Note that the protocol requires that waiting be multi-writer, but it's OK for the present bits to be single-writer. We write lines 4–5 as two separate lines because they include two separate read operations. Lines 1, 6, 8, and 10 are pretty much irrelevant to the code, but we'll leave them in to make it clear which of the four states we are cycling through.

4.1.1. Why this works

Intuitively, let's consider all the different ways that the entry code of the two processes could interact. There are basically two things that each process does: it sets its own present in line 2 and grabs the waiting variable in line 3. Here's a typical case where one process gets in first:

  1. present[0] ← 1
  2. waiting ← 0
  3. process 0 reads present[1] = 0 and enters critical section
  4. present[1] ← 1
  5. waiting ← 1
  6. process 1 reads present[0] = 1 and waiting = 1 and loops
  7. present[0] ← 0
  8. process 1 reads present[0] = 0 and enters critical section

The idea is that if I see a 0 in your present, I know that you aren't playing, and can just go in.

Here's a more interleaved execution where the waiting variable decides the winner:

  1. present[0] ← 1
  2. waiting ← 0
  3. present[1] ← 1
  4. waiting ← 1
  5. process 0 reads present[1] = 1
  6. process 1 reads present[0] = 1
  7. process 0 reads waiting = 1 and enters critical section
  8. process 1 reads present[0] = 1 and waiting = 1 and loops
  9. present[0] ← 0
  10. process 1 reads present[0] = 0 and enters critical section

Note that it's the process that set the waiting variable last (and thus sees its own value) that stalls. This is necessary because the earlier process might long since have entered the critical section.

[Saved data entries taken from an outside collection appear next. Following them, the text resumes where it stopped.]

-- pv_equiv track=rewrite | github.com/Ege-Cakar/Automated-Risk-Assessment | src/utils/db_loader.py | _find_sentence_break
-- ===== SOURCE A (Python) =====
-- def _find_sentence_break(text: str, start: int, end: int) -> int:
--     """Find a good place to break text (sentence ending)"""
--     # Look for sentence endings (., !, ?)
--     for i in range(end - 1, start - 1, -1):
--         if text[i] in '.!?' and i + 1 < len(text) and text[i + 1].isspace():
--             return i + 1
--
--     # Look for paragraph breaks
--     for i in range(end - 1, start - 1, -1):
--         if text[i] == '\n' and i + 1 < len(text) and text[i + 1] in '\n\r':
--             return i + 1
--
--     # Look for any line break
--     for i in range(end - 1, start - 1, -1):
--         if text[i] == '\n':
--             return i + 1
--
--     # If no good break found, return original end
--     return end
-- ===== SOURCE B (Python) =====
-- def _find_sentence_break(text: str, start: int, end: int) -> int:
--     """Find a good place to break text (sentence ending) -- single backward pass."""
--     n = len(text)
--     para = None
--     line = None
--     for i in range(end - 1, start - 1, -1):
--         c = text[i]
--         if c in '.!?' and i + 1 < n and text[i + 1].isspace():
--             return i + 1
--         if para is None and c == '\n' and i + 1 < n and text[i + 1] in '\n\r':
--             para = i + 1
--         if line is None and c == '\n':
--             line = i + 1
--     if para is not None:
--         return para
--     if line is not None:
--         return line
--     return end
-- ===== Notes on version B (the rewrite author's own statement) =====
-- stated objective: alternative
-- what changed: A makes up to three separate backward scans over the window (one per break tier); B makes a single backward pass that early-returns on a sentence ending and otherwise records the first backward paragraph-break and line-break candidates, picking among them at the end.
-- outside the precondition, e.g. on _find_sentence_break('a. b', -10, 3): A returns 2, B returns 2
import Mathlib
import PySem

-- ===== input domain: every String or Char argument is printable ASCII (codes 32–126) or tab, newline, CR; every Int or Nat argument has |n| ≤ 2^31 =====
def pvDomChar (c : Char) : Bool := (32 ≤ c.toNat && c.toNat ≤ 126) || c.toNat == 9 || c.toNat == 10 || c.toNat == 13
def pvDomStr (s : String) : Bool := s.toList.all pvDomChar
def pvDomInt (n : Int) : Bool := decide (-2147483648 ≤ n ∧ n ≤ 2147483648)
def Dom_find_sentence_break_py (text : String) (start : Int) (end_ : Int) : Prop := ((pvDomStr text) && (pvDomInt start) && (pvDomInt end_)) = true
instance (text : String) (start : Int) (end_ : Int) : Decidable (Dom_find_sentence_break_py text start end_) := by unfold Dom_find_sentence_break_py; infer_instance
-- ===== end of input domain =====

-- B replaces A's three backward scans by one backward pass keeping per-tier candidates (objective: alternative, same asymptotic cost).
-- Both loops iterate i over range(end-1, start-1, -1) lazily, as Python does: i counts down from end_-1,
-- fuel = (end_-start).toNat is the number of iterations; 'text[i]' is pyGet?, and where it is none
-- Python raises IndexError (outside Pre_), so the loop stops there and nothing is claimed.

-- ===== PORT A =====
-- A's first loop: return i+1 at the first backward sentence ending.
def pvA1 (cs : List Char) (i : Int) : Nat → Option Int
  | 0 => none
  | fuel + 1 =>
    match PySem.List.pyGet? cs i with
    | none => none   -- Python: IndexError (outside Pre_)
    | some c =>
      if (c == '.' || c == '!' || c == '?') && decide (i + 1 < (cs.length : Int))
          && PySem.Chars.isspace (PySem.List.pyGetD cs (i + 1) ' ')
      then some (i + 1) else pvA1 cs (i - 1) fuel

-- A's second loop: paragraph break.
def pvA2 (cs : List Char) (i : Int) : Nat → Option Int
  | 0 => none
  | fuel + 1 =>
    match PySem.List.pyGet? cs i with
    | none => none   -- Python: IndexError (outside Pre_)
    | some c =>
      if (c == '\n') && decide (i + 1 < (cs.length : Int))
          && (PySem.List.pyGetD cs (i + 1) ' ' == '\n' || PySem.List.pyGetD cs (i + 1) ' ' == '\r')
      then some (i + 1) else pvA2 cs (i - 1) fuel

-- A's third loop: any line break.
def pvA3 (cs : List Char) (i : Int) : Nat → Option Int
  | 0 => none
  | fuel + 1 =>
    match PySem.List.pyGet? cs i with
    | none => none   -- Python: IndexError (outside Pre_)
    | some c => if c == '\n' then some (i + 1) else pvA3 cs (i - 1) fuel

def find_sentence_break_py (text : String) (start : Int) (end_ : Int) : Int :=
  let cs := text.toList
  let fuel := (end_ - start).toNat
  match pvA1 cs (end_ - 1) fuel with
  | some r => r
  | none =>
    match pvA2 cs (end_ - 1) fuel with
    | some r => r
    | none =>
      match pvA3 cs (end_ - 1) fuel with
      | some r => r
      | none => end_

-- ===== PORT B =====
-- B's fall-through after the pass: para if set, else line if set, else end.
def pvBfin (para line : Option Int) (e : Int) : Int :=
  match para with
  | some p => p
  | none =>
    match line with
    | some l => l
    | none => e

-- B's single backward pass: early return on a sentence ending, otherwise remember the
-- first backward paragraph-break and line-break candidates.
def pvBloop (cs : List Char) (i : Int) (fuel : Nat) (para line : Option Int) (e : Int) : Int :=
  match fuel with
  | 0 => pvBfin para line e
  | fuel + 1 =>
    match PySem.List.pyGet? cs i with
    | none => pvBfin para line e   -- Python: IndexError (outside Pre_)
    | some c =>
      if (c == '.' || c == '!' || c == '?') && decide (i + 1 < (cs.length : Int))
          && PySem.Chars.isspace (PySem.List.pyGetD cs (i + 1) ' ')
      then i + 1
      else
        let para' := if para == none && (c == '\n') && decide (i + 1 < (cs.length : Int))
            && (PySem.List.pyGetD cs (i + 1) ' ' == '\n' || PySem.List.pyGetD cs (i + 1) ' ' == '\r')
                     then some (i + 1) else para
        let line' := if line == none && (c == '\n') then some (i + 1) else line
        pvBloop cs (i - 1) fuel para' line' e

def find_sentence_break_py_alt (text : String) (start : Int) (end_ : Int) : Int :=
  pvBloop text.toList (end_ - 1) (end_ - start).toNat none none end_

-- ===== PRECONDITION & SPEC =====
-- Pre_ excludes inputs on which the backward scan visits an index outside [-len, len): Python A
-- raises IndexError there, except when an earlier (higher-index) sentence hit returns first —
-- and on those excluded returning inputs B returns the same value anyway (see cites).
def Pre_find_sentence_break_py (text : String) (start : Int) (end_ : Int) : Prop :=
  end_ ≤ start ∨ (-(text.toList.length : Int) ≤ start ∧ end_ ≤ (text.toList.length : Int))
instance (text : String) (start : Int) (end_ : Int) : Decidable (Pre_find_sentence_break_py text start end_) := by unfold Pre_find_sentence_break_py; infer_instance

def pvWitness_find_sentence_break_py : String × Int × Int := ("a. b\nc", 0, 6)

def Spec_find_sentence_break_py (text : String) (start : Int) (end_ : Int) (out : Int) : Prop := out = find_sentence_break_py_alt text start end_
instance (text : String) (start : Int) (end_ : Int) (out : Int) : Decidable (Spec_find_sentence_break_py text start end_ out) := by unfold Spec_find_sentence_break_py; infer_instance

-- ===== CLAIM (what is proved, stated in full; the proofs are below) =====
def Claim_equal_find_sentence_break_py : Prop := ∀ (text : String) (start : Int) (end_ : Int), Dom_find_sentence_break_py text start end_ → Pre_find_sentence_break_py text start end_ → Spec_find_sentence_break_py text start end_ (find_sentence_break_py text start end_)

-- ===== LEMMAS AND PROOFS =====
-- Invariant of B's pass: it returns A's first-loop hit if any; otherwise the para
-- accumulator (or A's second-loop hit), else the line accumulator (or A's third-loop hit), else e.
-- (All four loops stop at the same out-of-range index, so the equation is unconditional.)
lemma pvBloop_eq (cs : List Char) : ∀ (fuel : Nat) (i : Int) (para line : Option Int) (e : Int),
    pvBloop cs i fuel para line e =
      match pvA1 cs i fuel with
      | some r => r
      | none => ((para.or (pvA2 cs i fuel)).getD ((line.or (pvA3 cs i fuel)).getD e)) := by
  intro fuel
  induction fuel with
  | zero =>
    intro i para line e
    cases para <;> cases line <;> simp [pvBloop, pvBfin, pvA1, pvA2, pvA3]
  | succ fuel ih =>
    intro i para line e
    cases hg : PySem.List.pyGet? cs i with
    | none =>
      cases para <;> cases line <;> simp [pvBloop, pvBfin, pvA1, pvA2, pvA3, hg]
    | some c =>
      by_cases hs : ((c == '.' || c == '!' || c == '?') && decide (i + 1 < (cs.length : Int))
          && PySem.Chars.isspace (PySem.List.pyGetD cs (i + 1) ' ')) = true
      · simp [pvBloop, pvA1, hg, hs]
      · rw [show pvBloop cs i (fuel + 1) para line e = pvBloop cs (i - 1) fuel
          (if para == none && (c == '\n') && decide (i + 1 < (cs.length : Int))
              && (PySem.List.pyGetD cs (i + 1) ' ' == '\n' || PySem.List.pyGetD cs (i + 1) ' ' == '\r')
           then some (i + 1) else para)
          (if line == none && (c == '\n') then some (i + 1) else line) e
          from by simp [pvBloop, hg, hs]]
        rw [ih]
        rw [show pvA1 cs i (fuel + 1) = pvA1 cs (i - 1) fuel from by simp [pvA1, hg, hs]]
        cases hA1 : pvA1 cs (i - 1) fuel with
        | some r => simp
        | none =>
          simp only []
          congr 1
          · -- para side
            cases para with
            | some p => simp
            | none =>
              by_cases hp : ((c == '\n') && decide (i + 1 < (cs.length : Int))
                  && (PySem.List.pyGetD cs (i + 1) ' ' == '\n' || PySem.List.pyGetD cs (i + 1) ' ' == '\r')) = true
              <;> simp [pvA2, hg, hp]
          · -- line side
            cases line with
            | some l => simp
            | none =>
              by_cases hl : (c == '\n') = true <;> simp [pvA3, hg, hl]

-- ===== VERDICT (by name: the statement is the Claim_ definition above) =====
theorem find_sentence_break_py_spec : Claim_equal_find_sentence_break_py := by
  intro text start end_ _ _
  unfold Spec_find_sentence_break_py find_sentence_break_py find_sentence_break_py_alt
  rw [pvBloop_eq]
  cases h1 : pvA1 text.toList (end_ - 1) (end_ - start).toNat with
  | some r => simp [h1]
  | none =>
    cases h2 : pvA2 text.toList (end_ - 1) (end_ - start).toNat with
    | some r => simp [h1, h2]
    | none =>
      cases h3 : pvA3 text.toList (end_ - 1) (end_ - start).toNat with
      | some r => simp [h1, h2, h3]
      | none => simp [h1, h2, h3]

Sadly, examples are not proofs, so to show that this works in general, we need to formally verify each of mutual exclusion and lockout-freedom. Mutual exclusion is a safety property (see IOAutomata) so we expect to prove it using invariants. LynchBook gives a proof based on translating the pseudocode directly into automata (including explicit program counter variables); we'll do essentially the same proof but without doing the full translation to automata. Below, we write that pi is at line k if it the operation in line k is enabled but has not occurred yet.

Invariant 1
  • If present[i] = 0 then pi is at line 0, 1, or 2.

  • Immediate from the code.
Invariant 2
  • If pi is at line 6, 7, or 8 and p¬i is at line 4, 5, 6, 7, or 8, then waiting = ¬i.

  • Let's assume without loss of generality that i = 0. The proof is by induction on the schedule. We need to check that any event that makes the LHS of the invariant true or the RHS false also makes the whole invariant true. The relevent events are:
  • Transitions by p0 from line 4 to line 6; these occur only if present[1] = 0 implying p1 is at line 0, 1, or 2 by Invariant 1, so the LHS is false.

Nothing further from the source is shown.